Work plan to Meet Objectives

1. A survival experiment will be conducted using with enterococcus to determine whether the enzyme activities change with time. Comparisons will be made with normal QuantiTray measurements and the mEI plating method.
2. Additional testing will be performed with the modified Enterolert solution to ensure comparable results with the normal Enterolert.
3. A field-portable prototype will become available this fall. At that time we will begin testing in the lab and field with that instrument.
   1. Test for detection of known concentrations of ATCC strains of enterococci.
   2. Test with field samples from marine waters.
   3. Develop quantification software program.
   4. Optimize the disinfection and rinsing system.
4. Prepare a standard operating procedure for using and calibrating the field-portable instrument.
5. Conduct some testing in Narragansett Bay.

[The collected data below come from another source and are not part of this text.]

-- pv_equiv track=rewrite | github.com/bozi6/hello-world | 08robot/08_robot1.py | energia_szamitas
-- ===== SOURCE A (Python) =====
-- MOZGAS_ENERGIA = 1
--
-- IRANYVALTAS_ENERGIA = 2
--
-- def energia_szamitas(utasitas_sor):
--     """Kiszámítja a szükséges energiát az utasítássor végrehajtásához"""
--     if not utasitas_sor:
--         return 0
--
--     # Indulási energia
--     energia = IRANYVALTAS_ENERGIA
--
--     # Mozgási energia (minden utasítás 1 egység)
--     energia += len(utasitas_sor) * MOZGAS_ENERGIA
--
--     # Irányváltási energia számítása
--     for i in range(1, len(utasitas_sor)):
--         if utasitas_sor[i] != utasitas_sor[i - 1]:
--             energia += IRANYVALTAS_ENERGIA
--
--     return energia
-- ===== SOURCE B (Python) =====
-- MOZGAS_ENERGIA = 1
--
-- IRANYVALTAS_ENERGIA = 2
--
-- def energia_szamitas(utasitas_sor):
--     """Kiszamitja a szukseges energiat az utasitassor vegrehajtasahoz"""
--     if not utasitas_sor:
--         return 0
--
--     def valtasok(lo, hi):
--         # direction changes inside utasitas_sor[lo:hi], by divide and conquer
--         if hi - lo <= 1:
--             return 0
--         mid = (lo + hi) // 2
--         return (valtasok(lo, mid) + valtasok(mid, hi)
--                 + (1 if utasitas_sor[mid] != utasitas_sor[mid - 1] else 0))
--
--     return (IRANYVALTAS_ENERGIA * (1 + valtasok(0, len(utasitas_sor)))
--             + MOZGAS_ENERGIA * len(utasitas_sor))
-- ===== Notes on version B (the rewrite author's own statement) =====
-- stated objective: alternative
-- what changed: A's linear index loop over range(1, len) is replaced by a divide-and-conquer recursion that splits the index range in half, counts direction changes in each half and adds the single boundary comparison, combining the counts bottom-up.
import Mathlib
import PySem

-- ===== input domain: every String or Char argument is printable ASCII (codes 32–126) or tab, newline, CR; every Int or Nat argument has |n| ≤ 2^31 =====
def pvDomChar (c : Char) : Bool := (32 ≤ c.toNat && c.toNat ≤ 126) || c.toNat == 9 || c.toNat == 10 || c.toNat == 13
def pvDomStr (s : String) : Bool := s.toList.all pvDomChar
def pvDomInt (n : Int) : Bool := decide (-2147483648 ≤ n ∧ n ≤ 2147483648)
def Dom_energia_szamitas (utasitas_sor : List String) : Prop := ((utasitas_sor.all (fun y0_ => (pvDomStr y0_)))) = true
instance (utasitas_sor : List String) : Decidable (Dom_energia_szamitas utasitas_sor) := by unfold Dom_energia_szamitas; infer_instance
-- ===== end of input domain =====

-- B replaces A's linear index loop by a divide-and-conquer count of direction
-- changes (split the index range in half, add the boundary comparison); objective: alternative.

-- ===== PORT A =====
-- for i in range(1, len(l)): if l[i] != l[i-1]: energia += 2
def energia_szamitas (utasitas_sor : List String) : Int :=
  if utasitas_sor = [] then 0
  else
    let energia : Int := 2
    let energia := energia + (utasitas_sor.length : Int) * 1
    (PySem.List.pyRange 1 (utasitas_sor.length : Int) 1).foldl
      (fun e i =>
        if PySem.List.pyGetD utasitas_sor i "" ≠ PySem.List.pyGetD utasitas_sor (i - 1) "" then
          e + 2
        else e) energia

-- ===== PORT B =====
-- divide-and-conquer change count on index range [lo, hi); called with lo < hi.
-- Python's (lo + hi) // 2 equals Nat division here since lo, hi are nonnegative;
-- all indices accessed are in range, so List.getD is exact for Python's l[mid], l[mid-1]
def valtasok (l : List String) (lo hi : Nat) : Int :=
  if hi - lo ≤ 1 then 0
  else
    valtasok l lo ((lo + hi) / 2) + valtasok l ((lo + hi) / 2) hi +
      (if l.getD ((lo + hi) / 2) "" ≠ l.getD ((lo + hi) / 2 - 1) "" then 1 else 0)
termination_by hi - lo
decreasing_by all_goals omega

def energia_szamitas_alt (utasitas_sor : List String) : Int :=
  if utasitas_sor = [] then 0
  else
    2 * (1 + valtasok utasitas_sor 0 utasitas_sor.length) + (utasitas_sor.length : Int) * 1

-- ===== PRECONDITION & SPEC =====
def Spec_energia_szamitas (utasitas_sor : List String) (out : Int) : Prop := out = energia_szamitas_alt utasitas_sor
instance (utasitas_sor : List String) (out : Int) : Decidable (Spec_energia_szamitas utasitas_sor out) := by unfold Spec_energia_szamitas; infer_instance

-- ===== CLAIM (what is proved, stated in full; the proofs are below) =====
def Claim_equal_energia_szamitas : Prop := ∀ (utasitas_sor : List String), Dom_energia_szamitas utasitas_sor → Spec_energia_szamitas utasitas_sor (energia_szamitas utasitas_sor)

-- ===== LEMMAS AND PROOFS =====

-- number of adjacent unequal pairs in x :: xs
def chg : String → List String → Int
  | _, [] => 0
  | x, y :: t => (if x ≠ y then (1 : Int) else 0) + chg y t

-- linear left-to-right change count on [lo, hi): reference for valtasok
def cnt (l : List String) (lo hi : Nat) : Int :=
  if hi ≤ lo + 1 then 0
  else (if l.getD (lo + 1) "" ≠ l.getD lo "" then (1 : Int) else 0) + cnt l (lo + 1) hi
termination_by hi - lo
decreasing_by omega

-- A's loop, on the list x :: xs, adds 2 per adjacent unequal pair
theorem loopA_eq (x : String) (xs : List String) (e : Int) :
    (PySem.List.pyRange 1 ((x :: xs).length : Int) 1).foldl
      (fun e i =>
        if PySem.List.pyGetD (x :: xs) i "" ≠ PySem.List.pyGetD (x :: xs) (i - 1) "" then
          e + 2
        else e) e = e + 2 * chg x xs := by
  induction xs generalizing x e with
  | nil =>
      simp [chg, PySem.List.pyRange_one_eq_nil]
  | cons y t ih =>
      have hlt : (1 : Int) < ((x :: y :: t).length : Int) := by
        simp
      rw [PySem.List.pyRange_one_cons hlt]
      simp only [List.foldl_cons]
      have h0 : PySem.List.pyGetD (x :: y :: t) 1 "" = y := by
        simpa using PySem.List.pyGetD_natCast (x :: y :: t) 1 ""
      have h1 : PySem.List.pyGetD (x :: y :: t) (1 - 1) "" = x := by
        have : (1 : Int) - 1 = ((0 : Nat) : Int) := by norm_num
        rw [this, PySem.List.pyGetD_natCast]
        rfl
      have hshift : ∀ (e' : Int),
          (PySem.List.pyRange 2 ((x :: y :: t).length : Int) 1).foldl
            (fun e i =>
              if PySem.List.pyGetD (x :: y :: t) i "" ≠ PySem.List.pyGetD (x :: y :: t) (i - 1) "" then
                e + 2
              else e) e'
          = (PySem.List.pyRange 1 ((y :: t).length : Int) 1).foldl
            (fun e i =>
              if PySem.List.pyGetD (y :: t) i "" ≠ PySem.List.pyGetD (y :: t) (i - 1) "" then
                e + 2
              else e) e' := by
        intro e'
        rw [PySem.List.pyRange_one, PySem.List.pyRange_one]
        have hlen : (((x :: y :: t).length : Int) - 2).toNat = (((y :: t).length : Int) - 1).toNat := by
          simp
          omega
        rw [hlen, List.foldl_map, List.foldl_map]
        apply PySem.List.foldl_congr_mem
        intro a b _
        have hb' : (b : Int) ≥ 0 := Int.natCast_nonneg b
        have e1 : (2 : Int) + (b : Int) = (((b + 2 : Nat)) : Int) := by omega
        have e2 : (2 : Int) + (b : Int) - 1 = (((b + 1 : Nat)) : Int) := by omega
        have e3 : (1 : Int) + (b : Int) = (((b + 1 : Nat)) : Int) := by omega
        have e4 : (1 : Int) + (b : Int) - 1 = ((b : Nat) : Int) := by omega
        rw [e2, e4, e1, e3, PySem.List.pyGetD_natCast, PySem.List.pyGetD_natCast,
            PySem.List.pyGetD_natCast, PySem.List.pyGetD_natCast]
        simp
      have h2 : (1 : Int) + 1 = 2 := by norm_num
      rw [h2, hshift, h0, h1, ih]
      by_cases hxy : x = y
      · simp [chg, hxy]
      · simp [chg, hxy, Ne.symm hxy]
        ring

-- cnt splits additively at any interior point
theorem cnt_split (l : List String) :
    ∀ (n lo mid hi : Nat), mid - lo = n → lo < mid → mid < hi →
    cnt l lo hi = cnt l lo mid + cnt l mid hi +
      (if l.getD mid "" ≠ l.getD (mid - 1) "" then (1 : Int) else 0) := by
  intro n
  induction n with
  | zero => intro lo mid hi h hm _; omega
  | succ k ih =>
      intro lo mid hi h hm hh
      rcases Nat.lt_or_ge (lo + 1) mid with hlt | hge
      · -- mid > lo + 1: unfold cnt at lo on both sides
        rw [cnt, if_neg (by omega)]
        rw [ih (lo + 1) mid hi (by omega) hlt hh]
        conv_rhs => rw [cnt, if_neg (by omega)]
        ring
      · -- mid = lo + 1
        have hmid : mid = lo + 1 := by omega
        subst hmid
        rw [cnt, if_neg (by omega)]
        have hz : cnt l lo (lo + 1) = 0 := by rw [cnt]; simp
        rw [hz]
        have : lo + 1 - 1 = lo := by omega
        rw [this]
        ring

-- B's divide and conquer equals the linear count
theorem valtasok_eq_cnt (l : List String) :
    ∀ (n lo hi : Nat), hi - lo = n → valtasok l lo hi = cnt l lo hi := by
  intro n
  induction n using Nat.strong_induction_on with
  | _ n ih =>
      intro lo hi h
      rw [valtasok]
      by_cases hb : hi - lo ≤ 1
      · rw [if_pos hb, cnt, if_pos (by omega)]
      · rw [if_neg hb]
        have hm1 : lo < (lo + hi) / 2 := by omega
        have hm2 : (lo + hi) / 2 < hi := by omega
        rw [ih ((lo + hi) / 2 - lo) (by omega) lo ((lo + hi) / 2) rfl,
            ih (hi - (lo + hi) / 2) (by omega) ((lo + hi) / 2) hi rfl,
            cnt_split l ((lo + hi) / 2 - lo) lo ((lo + hi) / 2) hi rfl hm1 hm2]

-- shifting the list by one shifts the counted range
theorem cnt_shift (x : String) (l : List String) :
    ∀ (n lo hi : Nat), hi - lo = n → cnt (x :: l) (lo + 1) (hi + 1) = cnt l lo hi := by
  intro n
  induction n using Nat.strong_induction_on with
  | _ n ih =>
      intro lo hi h
      conv_lhs => rw [cnt]
      conv_rhs => rw [cnt]
      by_cases hb : hi ≤ lo + 1
      · rw [if_pos (by omega), if_pos hb]
      · rw [if_neg (by omega), if_neg hb]
        have hget : ∀ k : Nat, (x :: l).getD (k + 1) "" = l.getD k "" := by
          intro k; simp [List.getD]
        rw [show lo + 1 + 1 = (lo + 1) + 1 from rfl, hget (lo + 1), hget lo,
            ih (hi - (lo + 1)) (by omega) (lo + 1) hi rfl]

-- the linear count over the whole list is chg
theorem chg_eq_cnt (x : String) (xs : List String) :
    chg x xs = cnt (x :: xs) 0 (xs.length + 1) := by
  induction xs generalizing x with
  | nil => rw [chg, cnt]; simp
  | cons y t ih =>
      conv_rhs => rw [cnt]
      rw [if_neg (by simp)]
      have h0 : (x :: y :: t).getD (0 + 1) "" = y := rfl
      have h1 : (x :: y :: t).getD 0 "" = x := rfl
      rw [h0, h1]
      have hs := cnt_shift x (y :: t) ((y :: t).length) 0 ((y :: t).length) rfl
      simp only [Nat.zero_add] at hs ⊢
      rw [hs, List.length_cons, ← ih y, chg]
      by_cases hxy : x = y
      · simp [hxy]
      · simp [hxy, Ne.symm hxy]

-- ===== VERDICT (by name: the statement is the Claim_ definition above) =====
theorem energia_szamitas_spec : Claim_equal_energia_szamitas := by
  intro l _
  unfold Spec_energia_szamitas energia_szamitas energia_szamitas_alt
  cases l with
  | nil => simp
  | cons x xs =>
      simp only [if_neg (List.cons_ne_nil x xs)]
      rw [loopA_eq]
      rw [valtasok_eq_cnt (x :: xs) ((x :: xs).length - 0) 0 (x :: xs).length rfl]
      rw [show (x :: xs).length = xs.length + 1 from rfl, ← chg_eq_cnt x xs]
      ring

Dissemination Objectives for next reporting period
Final report, paper submissions and professional meetings.

Overall Project Timeline Update
Task 1/2 ­ Laboratory Tests ­Sept/Oct 2006
Task 3 ­ Field-Portable Prototype Lab Tests ­ Nov 2006
Task 4 ­ Develop Protocol ­ Nov 2006
Task 5 ­ Field Tests with Field-Portable prototype - Nov/Dec 2006.

Expenditures
The expenditures are in the range anticipated for the work accomplished to date. We have requested, and been granted, a “no-additional cost” extension of our remaining funds that will enable us to continue working on the project until Dec. 31, 2006.